2. Materials and Methods

2.1. Clinical Specimens and HMPV Isolation

Clinical specimens (throat swabs, nasal swabs, nasal secretions, and nasal aspirate fluids) were collected from patients suffering from ARIs in Yokohama city, Japan, as part of the National Epidemiological Surveillance of Infectious Diseases (NESID), which is conducted to comply with the Infectious Diseases Control Law in Japan. Collected clinical specimens were tested for 15 major respiratory viruses including HMPV by conducting a multiplex RT-PCR assay using the Seeplex® RV15 OneStep ACE Detection kit (Seegene, Seoul, Korea). In the clinical specimens that tested positive for HMPV, the G genes were amplified via PCR and then sequenced as described previously [21]. Clinical specimens containing the HMPV A2b111nt-dup strains were used for viral isolation.
TMPRSS2-expressing VeroE6 cells (VeroE6/TMPRSS2) were grown in DMEM supplemented with 10% fetal calf serum (FCS) and antibiotics at 37 °C in a 5% CO2 atmosphere [24]. VeroE6/TMPRSS2 cells were inoculated with the HMPV A2b111nt-dup strains from clinical specimens, then incubated with DMEM supplemented with 5% FCS and antibiotics until a cytopathic effect (CPE) was observed.

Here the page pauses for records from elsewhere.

-- pv_equiv track=rewrite | github.com/boa9448/record_mecro | src/recorder.py | event_time_to_delay
-- ===== SOURCE A (Python) =====
-- def event_time_to_delay(record : list[tuple]) -> list[tuple]:
--     new_record = []
--     count = len(record)
--
--     for idx in range(count):
--         *cur_args, cur_event_time = record[idx]
--         if idx == count - 1:
--             new_record.append((*cur_args, 0))
--             break
--
--         *next_args, next_event_time = record[idx + 1]
--
--         delay = next_event_time - cur_event_time
--         new_record.append((*cur_args, delay))
--
--     return new_record
-- ===== SOURCE B (Python) =====
-- def event_time_to_delay(record : list[tuple]) -> list[tuple]:
--     # Traverse the events from last to first, carrying the time of the event
--     # that FOLLOWS the current one; build the output back-to-front and reverse.
--     out = []
--     next_time = None
--     for ev in reversed(record):
--         *args, t = ev
--         out.append((*args, 0 if next_time is None else next_time - t))
--         next_time = t
--     out.reverse()
--     return out
-- ===== Notes on version B (the rewrite author's own statement) =====
-- stated objective: alternative
-- what changed: Replaces A's forward index loop with lookahead record[idx+1] and a last-index break by a reverse traversal that carries the following event's time as state (no indexing, no lookahead), building the output back-to-front and reversing it once at the end.
import Mathlib
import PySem

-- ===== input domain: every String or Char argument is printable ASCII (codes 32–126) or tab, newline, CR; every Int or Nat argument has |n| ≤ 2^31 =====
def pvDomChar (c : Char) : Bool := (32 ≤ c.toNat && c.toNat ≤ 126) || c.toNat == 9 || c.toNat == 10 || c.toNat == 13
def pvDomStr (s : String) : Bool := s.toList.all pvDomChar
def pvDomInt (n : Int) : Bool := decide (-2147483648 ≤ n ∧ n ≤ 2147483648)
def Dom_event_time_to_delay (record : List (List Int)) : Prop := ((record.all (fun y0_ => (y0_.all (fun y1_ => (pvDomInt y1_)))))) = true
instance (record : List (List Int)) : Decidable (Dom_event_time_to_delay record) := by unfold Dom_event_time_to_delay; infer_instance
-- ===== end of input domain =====

-- B replaces A's forward index loop with lookahead by a reverse traversal carrying the
-- following event's time as state, building the output back-to-front: objective 'alternative'.

-- ===== PORT A =====
-- A's for-loop over range(count) with a break at the last index; tuple unpacking
-- '*cur_args, cur_time = t' is t.dropLast / t.getLast? (getLast? = none is Python's
-- ValueError on an empty tuple, excluded by Pre_; the port then stops with what was
-- accumulated — unreachable inside Pre_).
def eventLoopA (record : List (List Int)) (count : Int) : List Int → List (List Int) → List (List Int)
  | [], new_record => new_record
  | idx :: rest, new_record =>
    match PySem.List.pyGet? record idx with
    | none => new_record
    | some cur =>
      match cur.getLast? with
      | none => new_record
      | some cur_event_time =>
        let cur_args := cur.dropLast
        if idx = count - 1 then
          new_record ++ [cur_args ++ [0]]      -- append then break
        else
          match PySem.List.pyGet? record (idx + 1) with
          | none => new_record
          | some next =>
            match next.getLast? with
            | none => new_record
            | some next_event_time =>
              let delay := next_event_time - cur_event_time
              eventLoopA record count rest (new_record ++ [cur_args ++ [delay]])

def event_time_to_delay (record : List (List Int)) : List (List Int) :=
  let count : Int := record.length
  eventLoopA record count (PySem.List.pyRange 0 count 1) []

-- ===== PORT B =====
-- One step of B's loop over reversed(record): state is (out, next_time); '*args, t = ev'
-- is ev.dropLast / ev.getLast? (getD 0 is unreachable inside Pre_: no empty event tuple).
def bStep (st : List (List Int) × Option Int) (ev : List Int) : List (List Int) × Option Int :=
  let t := ev.getLast?.getD 0
  (st.1 ++ [ev.dropLast ++ [match st.2 with | none => 0 | some nt => nt - t]], some t)

def event_time_to_delay_alt (record : List (List Int)) : List (List Int) :=
  (record.reverse.foldl bStep ([], none)).1.reverse

-- ===== PRECONDITION & SPEC =====
-- Pre_ excludes records containing an empty event tuple: there Python's starred
-- unpacking raises ValueError in both A and B.
def Pre_event_time_to_delay (record : List (List Int)) : Prop :=
  ∀ l ∈ record, l ≠ []
instance (record : List (List Int)) : Decidable (Pre_event_time_to_delay record) := by
  unfold Pre_event_time_to_delay; infer_instance

def pvWitness_event_time_to_delay : List (List Int) := [[1, 2, 10], [3, 20], [4, 25]]

def Spec_event_time_to_delay (record : List (List Int)) (out : List (List Int)) : Prop :=
  out = event_time_to_delay_alt record
instance (record : List (List Int)) (out : List (List Int)) : Decidable (Spec_event_time_to_delay record out) := by
  unfold Spec_event_time_to_delay; infer_instance

-- ===== CLAIM (what is proved, stated in full; the proofs are below) =====
def Claim_equal_event_time_to_delay : Prop :=
  ∀ (record : List (List Int)), Dom_event_time_to_delay record →
    Pre_event_time_to_delay record →
    Spec_event_time_to_delay record (event_time_to_delay record)

-- ===== LEMMAS AND PROOFS =====

-- Structural pairwise characterisation both ports are reduced to.
def pairSpec : List (List Int) → List (List Int)
  | [] => []
  | [l] => [l.dropLast ++ [0]]
  | cur :: nxt :: rest =>
      (cur.dropLast ++ [nxt.getLast?.getD 0 - cur.getLast?.getD 0]) :: pairSpec (nxt :: rest)

theorem bLoop_spec : ∀ record : List (List Int),
    (record.reverse.foldl bStep ([], none)).1.reverse = pairSpec record ∧
    (record.reverse.foldl bStep ([], none)).2
      = record.head?.map (fun l => l.getLast?.getD 0) := by
  intro record
  induction record with
  | nil => simp [pairSpec]
  | cons cur rest ih =>
    have hsplit : (cur :: rest).reverse = rest.reverse ++ [cur] := by simp
    rw [hsplit, List.foldl_append]
    obtain ⟨ih1, ih2⟩ := ih
    cases rest with
    | nil =>
      simp [bStep, pairSpec]
    | cons nxt r =>
      rw [List.reverse_cons] at ih1 ih2
      constructor
      · simp only [List.foldl_cons, List.foldl_nil, bStep, List.reverse_append,
          List.reverse_cons, List.reverse_nil, List.nil_append, List.cons_append]
        rw [ih2]
        simp only [List.head?_cons, Option.map_some]
        simp [pairSpec, ← ih1]
      · simp [bStep]

theorem alt_eq_pairSpec : ∀ record : List (List Int),
    event_time_to_delay_alt record = pairSpec record := by
  intro record
  exact (bLoop_spec record).1

theorem loopA_eq_pairSpec : ∀ (suf pre acc : List (List Int)),
    (∀ l ∈ suf, l ≠ []) →
    eventLoopA (pre ++ suf) ((pre ++ suf).length : Int)
      (PySem.List.pyRange (pre.length : Int) ((pre ++ suf).length : Int) 1) acc
      = acc ++ pairSpec suf := by
  intro suf
  induction suf with
  | nil =>
    intro pre acc _
    rw [PySem.List.pyRange_one_eq_nil (by simp)]
    simp [eventLoopA, pairSpec]
  | cons cur tail ih =>
    intro pre acc hpre
    have hcur : cur ≠ [] := hpre cur (by simp)
    obtain ⟨ct, hct⟩ : ∃ x, cur.getLast? = some x := by
      cases h : cur.getLast? with
      | none => exact absurd (List.getLast?_eq_none_iff.mp h) hcur
      | some x => exact ⟨x, rfl⟩
    cases tail with
    | nil =>
      have hlen : ((pre ++ [cur]).length : Int) = (pre.length : Int) + 1 := by
        simp
      rw [hlen, PySem.List.pyRange_one_cons (by omega)]
      rw [PySem.List.pyRange_one_eq_nil (by omega)]
      simp only [eventLoopA, PySem.List.pyGet?_append_length, hct]
      rw [if_pos (by omega)]
      simp [pairSpec]
    | cons nxt rest =>
      have hnxt : nxt ≠ [] := hpre nxt (by simp)
      obtain ⟨nt, hnt⟩ : ∃ x, nxt.getLast? = some x := by
        cases h : nxt.getLast? with
        | none => exact absurd (List.getLast?_eq_none_iff.mp h) hnxt
        | some x => exact ⟨x, rfl⟩
      have hlen : ((pre ++ cur :: nxt :: rest).length : Int)
          = (pre.length : Int) + 2 + (rest.length : Int) := by
        simp; omega
      rw [PySem.List.pyRange_one_cons (by rw [hlen]; omega)]
      simp only [eventLoopA, PySem.List.pyGet?_append_length, hct]
      rw [if_neg (by rw [hlen]; omega)]
      have hget1 : PySem.List.pyGet? (pre ++ cur :: nxt :: rest) ((pre.length : Int) + 1)
          = some nxt := by
        rw [show ((pre.length : Int) + 1) = ((pre.length : Int) + (1 : Nat)) by norm_num,
          PySem.List.pyGet?_append_right]
        rfl
      rw [hget1]
      simp only [hnt]
      have hrec : pre ++ cur :: nxt :: rest = (pre ++ [cur]) ++ (nxt :: rest) := by
        simp
      have hplen : ((pre ++ [cur]).length : Int) = (pre.length : Int) + 1 := by simp
      rw [hrec, ← hplen]
      rw [ih (pre ++ [cur]) (acc ++ [cur.dropLast ++ [nt - ct]])
        (fun l hl => hpre l (by simp [hl]))]
      simp [pairSpec, hct, hnt]

-- ===== VERDICT (by name: the statement is the Claim_ definition above) =====
theorem event_time_to_delay_spec : Claim_equal_event_time_to_delay := by
  intro record _ hpre
  unfold Spec_event_time_to_delay
  rw [alt_eq_pairSpec]
  have := loopA_eq_pairSpec record [] [] hpre
  simpa [event_time_to_delay] using this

2.2. Full-Genome Analysis of HMPV

Total RNA was extracted from the supernatant of HMPV-infected cells using TRIzol LS Reagent (Thermo Fisher Scientific, Waltham, MA, USA). The extracted viral RNA was reverse-transcribed and tagged with index adaptors using the NEBNext Ultra II RNA Library Prep Kit for Illumina (New England Biolabs, Ipswich, MA, USA) in accordance with the manufacturer’s instructions. The resulting cDNA libraries were verified using the MultiNA System (Shimadzu, Kyoto, Japan) and quantified using a Quantus Fluorometer (Promega, Madison, WI, USA). The indexed libraries were then pooled and sequenced (300-bp paired-end reads) using the MiSeq instrument (Illumina Inc., San Diego, CA, USA). After sequencing, the reads were subjected to de novo assembly using the IVA software with the default settings [25].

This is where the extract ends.